# About this task:
Find "exact ih (cur + 1) (by omega)" and "simp [List.foldl_cons, max_eq_right hx]" in the records below. Copy the lines holding them and every line between, exactly, and no others.

# Stored items:
-- pv_equiv track=rewrite | github.com/GodfredAsa/python_scripting | DSA/sliding_window/sliding_window.py | getLongestSubstring
-- ===== SOURCE A (Python) =====
-- def getLongestSubstring(s):
--     vowels = ['a', 'e', 'i', 'o', 'u']
--     result = ""
--     maxResult = ""
--     for i in range(len(s)):
--         if s[i] not in vowels:
--             result += s[i]
--             if len(result) > len(maxResult):
--                 maxResult = result
--         else:
--             result = ""
--
--     return len(maxResult)
-- ===== SOURCE B (Python) =====
-- def getLongestSubstring(s):
--     # gap method: collect all vowel positions, then the answer is the largest
--     # gap between consecutive vowel positions (with sentinels -1 and len(s)).
--     vowel_pos = [i for i, c in enumerate(s) if c in 'aeiou']
--     bounds = vowel_pos + [len(s)]
--     gaps = []
--     prev = -1
--     for b in bounds:
--         gaps.append(b - prev - 1)
--         prev = b
--     return max(gaps)
-- ===== Notes on version B (the rewrite author's own statement) =====
-- stated objective: alternative
-- what changed: B first collects the list of vowel positions and then takes the maximum gap between consecutive positions (with sentinels -1 and len(s)), instead of A's single streaming pass that accumulates the current run as a string and keeps a running-max copy.
import Mathlib
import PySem

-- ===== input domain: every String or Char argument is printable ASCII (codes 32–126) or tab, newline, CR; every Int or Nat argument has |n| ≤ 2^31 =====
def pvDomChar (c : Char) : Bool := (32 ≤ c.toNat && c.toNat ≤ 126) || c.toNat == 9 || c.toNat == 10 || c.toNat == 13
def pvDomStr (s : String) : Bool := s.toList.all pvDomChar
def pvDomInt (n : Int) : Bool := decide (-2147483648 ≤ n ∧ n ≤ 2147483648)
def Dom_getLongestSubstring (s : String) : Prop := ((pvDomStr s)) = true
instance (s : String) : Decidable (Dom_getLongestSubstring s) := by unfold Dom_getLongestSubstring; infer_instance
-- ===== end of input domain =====

-- B collects the vowel positions and returns the largest gap between consecutive positions (with sentinels -1 and len(s)), instead of A's streaming run that accumulates substring copies with a running max (alternative decomposition: build positions, then reduce over gaps).


-- ===== PORT A =====
-- A's loop state: (result, maxResult), both strings kept as List Char
def pvStepA (p : List Char × List Char) (c : Char) : List Char × List Char :=
  if ¬ (['a','e','i','o','u'].contains c) then
    let result := p.1 ++ [c]
    if result.length > p.2.length then (result, result) else (result, p.2)
  else ([], p.2)

def getLongestSubstring (s : String) : Int :=
  let st := s.toList.foldl pvStepA ([], [])
  (st.2.length : Int)

-- ===== PORT B =====
def getLongestSubstring_alt (s : String) : Int :=
  -- vowel_pos = [i for i, c in enumerate(s) if c in 'aeiou']
  let pos := ((PySem.List.enumerate s.toList 0).filter
      (fun p => ['a','e','i','o','u'].contains p.2)).map (fun p => p.1)
  -- bounds = vowel_pos + [len(s)]
  let bounds := pos ++ [(s.toList.length : Int)]
  -- the gaps loop, state (gaps, prev)
  let st := bounds.foldl (fun (q : List Int × Int) b => (q.1 ++ [b - q.2 - 1], b))
      (([] : List Int), -1)
  -- max(gaps); bounds (hence gaps) is always nonempty, so Python's max is defined
  (PySem.List.max? st.1 (fun x => x)).getD 0

-- ===== PRECONDITION & SPEC =====
def Spec_getLongestSubstring (s : String) (out : Int) : Prop := out = getLongestSubstring_alt s
instance (s : String) (out : Int) : Decidable (Spec_getLongestSubstring s out) := by unfold Spec_getLongestSubstring; infer_instance

-- ===== CLAIM (what is proved, stated in full; the proofs are below) =====
def Claim_equal_getLongestSubstring : Prop := ∀ (s : String), Dom_getLongestSubstring s → Spec_getLongestSubstring s (getLongestSubstring s)

-- ===== LEMMAS AND PROOFS =====

-- reference run-length machine used only inside the proof: state (runs, cur)
def pvStepR (p : List Int × Int) (c : Char) : List Int × Int :=
  if ['a','e','i','o','u'].contains c then (p.1 ++ [p.2], 0) else (p.1, p.2 + 1)

-- consecutive differences of a boundary list
def pvDiffs : Int → List Int → List Int
  | _, [] => []
  | prev, x :: xs => (x - prev - 1) :: pvDiffs x xs

-- vowel positions of l, indexed from i (definitionally B's list comprehension)
def pvPos (i : Int) (l : List Char) : List Int :=
  ((PySem.List.enumerate l i).filter (fun p => ['a','e','i','o','u'].contains p.2)).map
    (fun p => p.1)

lemma pvPos_nil (i : Int) : pvPos i [] = [] := by
  simp [pvPos, PySem.List.enumerate_nil]

lemma pvPos_cons (i : Int) (c : Char) (t : List Char) :
    pvPos i (c :: t) =
      if ['a','e','i','o','u'].contains c then i :: pvPos (i+1) t else pvPos (i+1) t := by
  by_cases h : c = 'a' ∨ c = 'e' ∨ c = 'i' ∨ c = 'o' ∨ c = 'u'
  · simp [pvPos, PySem.List.enumerate_cons, h]
  · simp [pvPos, PySem.List.enumerate_cons, h]

-- the gaps foldl accumulates exactly pvDiffs
lemma pv_foldl_diffs : ∀ (bs : List Int) (acc : List Int) (prev : Int),
    (bs.foldl (fun (q : List Int × Int) b => (q.1 ++ [b - q.2 - 1], b)) (acc, prev)).1
      = acc ++ pvDiffs prev bs := by
  intro bs
  induction bs with
  | nil => intro acc prev; simp [pvDiffs]
  | cons b t ih => intro acc prev; simp [pvDiffs, List.foldl_cons, ih]

-- the run machine's accumulated-run list is a prefix accumulator
lemma pvStepR_acc : ∀ (l : List Char) (a : List Int) (cur : Int),
    l.foldl pvStepR (a, cur)
      = (a ++ (l.foldl pvStepR ([], cur)).1, (l.foldl pvStepR ([], cur)).2) := by
  intro l
  induction l with
  | nil => intro a cur; simp
  | cons c t ih =>
    intro a cur
    simp only [List.foldl_cons, pvStepR]
    by_cases h : (['a','e','i','o','u'].contains c) = true
    · simp only [h, if_true, List.nil_append]
      rw [ih (a ++ [cur]) 0, ih [cur] 0]
      simp
    · simp only [eq_false_of_ne_true h, Bool.false_eq_true, if_false]
      exact ih a (cur + 1)

-- boundary gaps = run lengths
lemma pv_gaps_runs : ∀ (l : List Char) (i prev : Int),
    pvDiffs prev (pvPos i l ++ [i + (l.length : Int)])
      = (l.foldl pvStepR ([], i - prev - 1)).1 ++ [(l.foldl pvStepR ([], i - prev - 1)).2] := by
  intro l
  induction l with
  | nil => intro i prev; simp [pvPos_nil, pvDiffs]
  | cons c t ih =>
    intro i prev
    rw [pvPos_cons]
    by_cases h : (['a','e','i','o','u'].contains c) = true
    · have hacc := pvStepR_acc t [i - prev - 1] 0
      have ht := ih (i + 1) i
      have h0 : i + 1 - i - 1 = (0 : Int) := by ring
      rw [h0] at ht
      have hlen : i + ((c :: t).length : Int) = (i + 1) + (t.length : Int) := by
        simp only [List.length_cons]; push_cast; ring
      simp only [h, if_true, List.cons_append, pvDiffs, List.foldl_cons, pvStepR,
        List.nil_append]
      rw [hlen, ht, hacc]
      simp
    · have ht := ih (i + 1) prev
      have h0 : i + 1 - prev - 1 = i - prev - 1 + 1 := by ring
      rw [h0] at ht
      have hlen : i + ((c :: t).length : Int) = (i + 1) + (t.length : Int) := by
        simp only [List.length_cons]; push_cast; ring
      simp only [eq_false_of_ne_true h, Bool.false_eq_true, if_false, List.foldl_cons,
        pvStepR]
      rw [hlen]
      exact ht

-- all run lengths are nonnegative when the counter starts nonnegative
lemma pvStepR_nonneg : ∀ (l : List Char) (cur : Int), 0 ≤ cur →
    (∀ x ∈ (l.foldl pvStepR ([], cur)).1, 0 ≤ x) ∧ 0 ≤ (l.foldl pvStepR ([], cur)).2 := by
  intro l
  induction l with
  | nil => intro cur h; simp [h]
  | cons c t ih =>
    intro cur h
    simp only [List.foldl_cons, pvStepR]
    by_cases hv : (['a','e','i','o','u'].contains c) = true
    · simp only [hv, if_true, List.nil_append]
      rw [pvStepR_acc t [cur] 0]
      have := ih 0 le_rfl
      refine ⟨?_, by simpa using this.2⟩
      intro x hx
      simp only [List.mem_append, List.mem_singleton] at hx
      rcases hx with hx | hx
      · omega
      · exact this.1 x hx
    · simp only [eq_false_of_ne_true hv, Bool.false_eq_true, if_false]
      exact ih (cur + 1) (by omega)

-- Python max of a nonempty all-nonnegative list is the running max from 0
lemma pv_max_getD : ∀ (xs : List Int), xs ≠ [] → (∀ x ∈ xs, 0 ≤ x) →
    (PySem.List.max? xs (fun x => x)).getD 0 = xs.foldl max 0 := by
  intro xs hne hnn
  cases xs with
  | nil => exact absurd rfl hne
  | cons x t =>
    rw [PySem.List.max?_id_cons]
    have hx : 0 ≤ x := hnn x (List.mem_cons_self)
    simp [List.foldl_cons, max_eq_right hx]

-- A's value equals the running max of the run machine's output
lemma pv_key : ∀ (l : List Char) (res mx : List Char) (runs : List Int) (cur : Int),
    cur = (res.length : Int) →
    (mx.length : Int) = max (runs.foldl max 0) cur →
    ((l.foldl pvStepA (res, mx)).2.length : Int)
      = (let st := l.foldl pvStepR (runs, cur); (st.1 ++ [st.2]).foldl max 0) := by
  intro l
  induction l with
  | nil =>
    intro res mx runs cur h1 h2
    simp [List.foldl_append, h2]
  | cons c t ih =>
    intro res mx runs cur h1 h2
    simp only [List.foldl_cons, pvStepA, pvStepR]
    by_cases hv : (['a','e','i','o','u'].contains c) = true
    · simp only [hv, not_true_eq_false, if_false, if_true]
      apply ih
      · simp
      · have hmx : (0:Int) ≤ (mx.length : Int) := by positivity
        simp only [List.foldl_append, List.foldl_cons, List.foldl_nil]
        omega
    · simp only [eq_false_of_ne_true hv]
      by_cases hgt : (res ++ [c]).length > mx.length
      · simp only [if_pos hgt]
        apply ih
        · simp [h1]
        · simp only [List.length_append, List.length_cons, List.length_nil] at hgt ⊢
          omega
      · simp only [if_neg hgt]
        apply ih
        · simp [h1]
        · simp only [List.length_append, List.length_cons, List.length_nil] at hgt ⊢
          omega

-- the whole equivalence on the char list
lemma pv_main (l : List Char) :
    ((l.foldl pvStepA ([], [])).2.length : Int)
      = (PySem.List.max?
          ((pvPos 0 l ++ [(l.length : Int)]).foldl
            (fun (q : List Int × Int) b => (q.1 ++ [b - q.2 - 1], b))
            (([] : List Int), -1)).1 (fun x => x)).getD 0 := by
  rw [pv_foldl_diffs, List.nil_append]
  have hg := pv_gaps_runs l 0 (-1)
  have h0 : (0:Int) - (-1) - 1 = 0 := by ring
  rw [h0] at hg
  simp only [zero_add] at hg
  rw [hg]
  have hnn := pvStepR_nonneg l 0 le_rfl
  have hnn' : ∀ x ∈ ((l.foldl pvStepR ([], 0)).1 ++ [(l.foldl pvStepR ([], 0)).2]), 0 ≤ x := by
    intro x hx
    simp only [List.mem_append, List.mem_singleton] at hx
    rcases hx with hx | hx
    · exact hnn.1 x hx
    · omega
  rw [pv_max_getD _ (by simp) hnn']
  exact pv_key l [] [] [] 0 (by simp) (by simp)

-- ===== VERDICT (by name: the statement is the Claim_ definition above) =====
theorem getLongestSubstring_spec : Claim_equal_getLongestSubstring := by
  intro s _
  unfold Spec_getLongestSubstring getLongestSubstring getLongestSubstring_alt
  exact pv_main s.toList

# Task solution:
      exact ih (cur + 1) (by omega)

-- Python max of a nonempty all-nonnegative list is the running max from 0
lemma pv_max_getD : ∀ (xs : List Int), xs ≠ [] → (∀ x ∈ xs, 0 ≤ x) →
    (PySem.List.max? xs (fun x => x)).getD 0 = xs.foldl max 0 := by
  intro xs hne hnn
  cases xs with
  | nil => exact absurd rfl hne
  | cons x t =>
    rw [PySem.List.max?_id_cons]
    have hx : 0 ≤ x := hnn x (List.mem_cons_self)
    simp [List.foldl_cons, max_eq_right hx]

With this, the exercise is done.